-- pv_equiv track=rewrite | github.com/ishan12206/Limit-Order-Book-Microstructure-Simulation | recovery_time_analysis.py | compute_recovery_times
-- ===== SOURCE A (Python) =====
-- LOW_SPREAD = 5
--
-- HIGH_SPREAD = 15
--
-- def compute_recovery_times(spreads, high=HIGH_SPREAD, low=LOW_SPREAD):
--     recovery_times = []
--     n = len(spreads)
--     i = 0
--     while i < n:
--         if spreads[i] > high:
--             j = i + 1
--             while j < n and spreads[j] > low:
--                 j += 1
--             recovery_times.append(j - i)
--             i = j
--         else:
--             i += 1
--     return recovery_times
-- ===== SOURCE B (Python) =====
-- LOW_SPREAD = 5
--
-- HIGH_SPREAD = 15
--
-- def compute_recovery_times(spreads, high=HIGH_SPREAD, low=LOW_SPREAD):
--     recovery_times = []
--     start = None
--     for idx, s in enumerate(spreads):
--         if start is not None and s <= low:
--             recovery_times.append(idx - start)
--             start = None
--         if start is None and s > high:
--             start = idx
--     if start is not None:
--         recovery_times.append(len(spreads) - start)
--     return recovery_times
-- ===== Notes on version B (the rewrite author's own statement) =====
-- stated objective: simpler
-- what changed: Replaced the nested while loop with index jumps (i=j) by a single flat for-loop over enumerate(spreads) driven by a start=None state variable, with an unrecovered-tail flush after the loop.
import Mathlib
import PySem

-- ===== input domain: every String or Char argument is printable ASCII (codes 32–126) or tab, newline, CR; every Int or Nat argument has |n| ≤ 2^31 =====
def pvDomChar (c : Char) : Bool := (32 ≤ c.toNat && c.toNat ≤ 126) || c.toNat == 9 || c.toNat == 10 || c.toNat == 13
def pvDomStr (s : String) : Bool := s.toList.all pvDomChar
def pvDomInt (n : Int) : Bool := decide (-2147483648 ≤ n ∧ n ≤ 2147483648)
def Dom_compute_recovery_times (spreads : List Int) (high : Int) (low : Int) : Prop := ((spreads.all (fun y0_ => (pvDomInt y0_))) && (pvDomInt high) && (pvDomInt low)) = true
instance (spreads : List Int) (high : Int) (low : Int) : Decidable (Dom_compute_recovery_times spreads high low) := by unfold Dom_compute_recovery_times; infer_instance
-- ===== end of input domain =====

-- B replaces A's nested while loops with index jumps by one flat enumerate pass
-- driven by a start-of-spike state variable (objective: simpler).

-- ===== PORT A =====
-- inner while loop: 'while j < n and spreads[j] > low: j += 1' (j stays a natural index 0..n)
def innerA (s : List Int) (low : Int) (j : Nat) : Nat :=
  if _h : j < s.length ∧ s.getD j 0 > low then innerA s low (j + 1) else j
termination_by s.length - j
decreasing_by omega

theorem le_innerA (s : List Int) (low : Int) (j : Nat) : j ≤ innerA s low j := by
  unfold innerA
  split
  · have := le_innerA s low (j + 1); omega
  · exact le_refl j
termination_by s.length - j
decreasing_by omega

-- outer while loop; spreads[i]/spreads[j] are always in range (0 ≤ i < n), so getD is exact
def outerA (s : List Int) (high low : Int) (i : Nat) (acc : List Int) : List Int :=
  if _h : i < s.length then
    if s.getD i 0 > high then
      outerA s high low (innerA s low (i + 1)) (acc ++ [((innerA s low (i + 1) : Nat) : Int) - (i : Int)])
    else outerA s high low (i + 1) acc
  else acc
termination_by s.length - i
decreasing_by
  · have := le_innerA s low (i + 1); omega
  · omega

def compute_recovery_times (spreads : List Int) (high : Int) (low : Int) : List Int :=
  outerA spreads high low 0 []

-- ===== PORT B =====
-- one loop iteration of B: 'if start is not None and s <= low: append; start=None' then
-- 'if start is None and s > high: start = idx'
def stepB (high low : Int) (st : List Int × Option Int) (p : Int × Int) : List Int × Option Int :=
  let st1 : List Int × Option Int :=
    match st.2 with
    | some t => if p.2 ≤ low then (st.1 ++ [p.1 - t], none) else st
    | none => st
  match st1.2 with
  | none => if p.2 > high then (st1.1, some p.1) else st1
  | some _ => st1

def compute_recovery_times_alt (spreads : List Int) (high : Int) (low : Int) : List Int :=
  let r := (PySem.List.enumerate spreads 0).foldl (stepB high low) ([], none)
  match r.2 with
  | some t => r.1 ++ [PySem.List.len spreads - t]
  | none => r.1

-- ===== PRECONDITION & SPEC =====
def Spec_compute_recovery_times (spreads : List Int) (high : Int) (low : Int) (out : List Int) : Prop := out = compute_recovery_times_alt spreads high low
instance (spreads : List Int) (high : Int) (low : Int) (out : List Int) : Decidable (Spec_compute_recovery_times spreads high low out) := by unfold Spec_compute_recovery_times; infer_instance

-- ===== CLAIM (what is proved, stated in full; the proofs are below) =====
def Claim_equal_compute_recovery_times : Prop := ∀ (spreads : List Int) (high : Int) (low : Int), Dom_compute_recovery_times spreads high low → Spec_compute_recovery_times spreads high low (compute_recovery_times spreads high low)

-- ===== LEMMAS AND PROOFS =====

-- "run B from index i onward and flush": the rest of B's loop plus its tail flush
def runB (s : List Int) (high low : Int) (i : Nat) (st : List Int × Option Int) : List Int :=
  let r := (PySem.List.enumerate (s.drop i) (i : Int)).foldl (stepB high low) st
  match r.2 with
  | some t => r.1 ++ [((s.length : Nat) : Int) - t]
  | none => r.1

theorem runB_ge (s : List Int) (high low : Int) (i : Nat) (hi : s.length ≤ i) (st : List Int × Option Int) :
    runB s high low i st = match st.2 with
      | some t => st.1 ++ [((s.length : Nat) : Int) - t]
      | none => st.1 := by
  unfold runB
  rw [List.drop_eq_nil_of_le hi]
  simp [PySem.List.enumerate]

theorem runB_step (s : List Int) (high low : Int) (i : Nat) (hi : i < s.length) (st : List Int × Option Int) :
    runB s high low i st = runB s high low (i + 1) (stepB high low st ((i : Int), s[i])) := by
  unfold runB
  rw [List.drop_eq_getElem_cons hi, PySem.List.enumerate_cons]
  simp only [List.foldl_cons]
  norm_num

-- one-step equations for A's loops
theorem innerA_stop (s : List Int) (low : Int) (i : Nat) (h : ¬ (i < s.length ∧ s.getD i 0 > low)) :
    innerA s low i = i := by rw [innerA, dif_neg h]

theorem innerA_go (s : List Int) (low : Int) (i : Nat) (h : i < s.length ∧ s.getD i 0 > low) :
    innerA s low i = innerA s low (i + 1) := by rw [innerA, dif_pos h]

theorem outerA_stop (s : List Int) (high low : Int) (i : Nat) (acc : List Int)
    (h : ¬ i < s.length) : outerA s high low i acc = acc := by rw [outerA, dif_neg h]

theorem outerA_spike (s : List Int) (high low : Int) (i : Nat) (acc : List Int)
    (h1 : i < s.length) (h2 : s.getD i 0 > high) :
    outerA s high low i acc =
      outerA s high low (innerA s low (i + 1)) (acc ++ [((innerA s low (i + 1) : Nat) : Int) - (i : Int)]) := by
  rw [outerA, dif_pos h1, if_pos h2]

theorem outerA_skip (s : List Int) (high low : Int) (i : Nat) (acc : List Int)
    (h1 : i < s.length) (h2 : ¬ s.getD i 0 > high) :
    outerA s high low i acc = outerA s high low (i + 1) acc := by
  rw [outerA, dif_pos h1, if_neg h2]

-- the main invariant, both loop states at once, by strong induction on s.length - i
theorem main_inv (s : List Int) (high low : Int) :
    ∀ (k i : Nat), s.length - i = k → i ≤ s.length →
      (∀ acc : List Int, runB s high low i (acc, none) = outerA s high low i acc) ∧
      (∀ (acc : List Int) (t : Int),
        runB s high low i (acc, some t) =
          outerA s high low (innerA s low i) (acc ++ [((innerA s low i : Nat) : Int) - t])) := by
  intro k
  induction k using Nat.strong_induction_on with
  | _ k IH =>
    intro i hk hi
    by_cases hin : i < s.length
    · have hgd : s.getD i 0 = s[i] := List.getD_eq_getElem s 0 hin
      have hstep := fun st => runB_step s high low i hin st
      have hIH := IH (s.length - (i + 1)) (by omega) (i + 1) rfl (by omega)
      constructor
      · intro acc
        rw [hstep]
        by_cases hh : s[i] > high
        · simp only [stepB, if_pos hh]
          rw [hIH.2 acc (i : Int), outerA_spike s high low i acc hin (hgd ▸ hh)]
        · simp only [stepB, if_neg hh]
          rw [hIH.1 acc, outerA_skip s high low i acc hin (by omega)]
      · intro acc t
        rw [hstep]
        by_cases hl : s[i] > low
        · rw [innerA_go s low i ⟨hin, hgd ▸ hl⟩]
          simp only [stepB, if_neg (not_le_of_gt hl)]
          exact hIH.2 acc t
        · rw [innerA_stop s low i (by omega)]
          have hle : s[i] ≤ low := not_lt.mp hl
          by_cases hh : s[i] > high
          · simp only [stepB, if_pos hle, if_pos hh]
            rw [hIH.2 (acc ++ [(i : Int) - t]) (i : Int),
              outerA_spike s high low i (acc ++ [(i : Int) - t]) hin (hgd ▸ hh),
              List.append_assoc]
          · simp only [stepB, if_pos hle, if_neg hh]
            rw [hIH.1 (acc ++ [(i : Int) - t]), outerA_skip s high low i _ hin (by omega)]
    · have hieq : i = s.length := by omega
      have hj : innerA s low i = i := innerA_stop s low i (by omega)
      constructor
      · intro acc
        rw [runB_ge s high low i (by omega), outerA_stop s high low i acc hin]
      · intro acc t
        rw [runB_ge s high low i (by omega), hj, outerA_stop s high low i _ hin, hieq]

theorem alt_eq_runB (s : List Int) (high low : Int) :
    compute_recovery_times_alt s high low = runB s high low 0 ([], none) := by
  unfold compute_recovery_times_alt runB
  simp [PySem.List.len_eq]

-- ===== VERDICT (by name: the statement is the Claim_ definition above) =====
theorem compute_recovery_times_spec : Claim_equal_compute_recovery_times := by
  intro spreads high low _
  unfold Spec_compute_recovery_times
  rw [alt_eq_runB]
  rw [(main_inv spreads high low (spreads.length) 0 (by omega) (by omega)).1 []]
  rfl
==========
- _Activity_
Out of the material above, output word for word the line with "def innerA (s", the line with "def Spec_compute_recovery_times (spreads", and all lines between them, with nothing else.

- _Task output_
def innerA (s : List Int) (low : Int) (j : Nat) : Nat :=
  if _h : j < s.length ∧ s.getD j 0 > low then innerA s low (j + 1) else j
termination_by s.length - j
decreasing_by omega

theorem le_innerA (s : List Int) (low : Int) (j : Nat) : j ≤ innerA s low j := by
  unfold innerA
  split
  · have := le_innerA s low (j + 1); omega
  · exact le_refl j
termination_by s.length - j
decreasing_by omega

-- outer while loop; spreads[i]/spreads[j] are always in range (0 ≤ i < n), so getD is exact
def outerA (s : List Int) (high low : Int) (i : Nat) (acc : List Int) : List Int :=
  if _h : i < s.length then
    if s.getD i 0 > high then
      outerA s high low (innerA s low (i + 1)) (acc ++ [((innerA s low (i + 1) : Nat) : Int) - (i : Int)])
    else outerA s high low (i + 1) acc
  else acc
termination_by s.length - i
decreasing_by
  · have := le_innerA s low (i + 1); omega
  · omega

def compute_recovery_times (spreads : List Int) (high : Int) (low : Int) : List Int :=
  outerA spreads high low 0 []

-- ===== PORT B =====
-- one loop iteration of B: 'if start is not None and s <= low: append; start=None' then
-- 'if start is None and s > high: start = idx'
def stepB (high low : Int) (st : List Int × Option Int) (p : Int × Int) : List Int × Option Int :=
  let st1 : List Int × Option Int :=
    match st.2 with
    | some t => if p.2 ≤ low then (st.1 ++ [p.1 - t], none) else st
    | none => st
  match st1.2 with
  | none => if p.2 > high then (st1.1, some p.1) else st1
  | some _ => st1

def compute_recovery_times_alt (spreads : List Int) (high : Int) (low : Int) : List Int :=
  let r := (PySem.List.enumerate spreads 0).foldl (stepB high low) ([], none)
  match r.2 with
  | some t => r.1 ++ [PySem.List.len spreads - t]
  | none => r.1

-- ===== PRECONDITION & SPEC =====
def Spec_compute_recovery_times (spreads : List Int) (high : Int) (low : Int) (out : List Int) : Prop := out = compute_recovery_times_alt spreads high low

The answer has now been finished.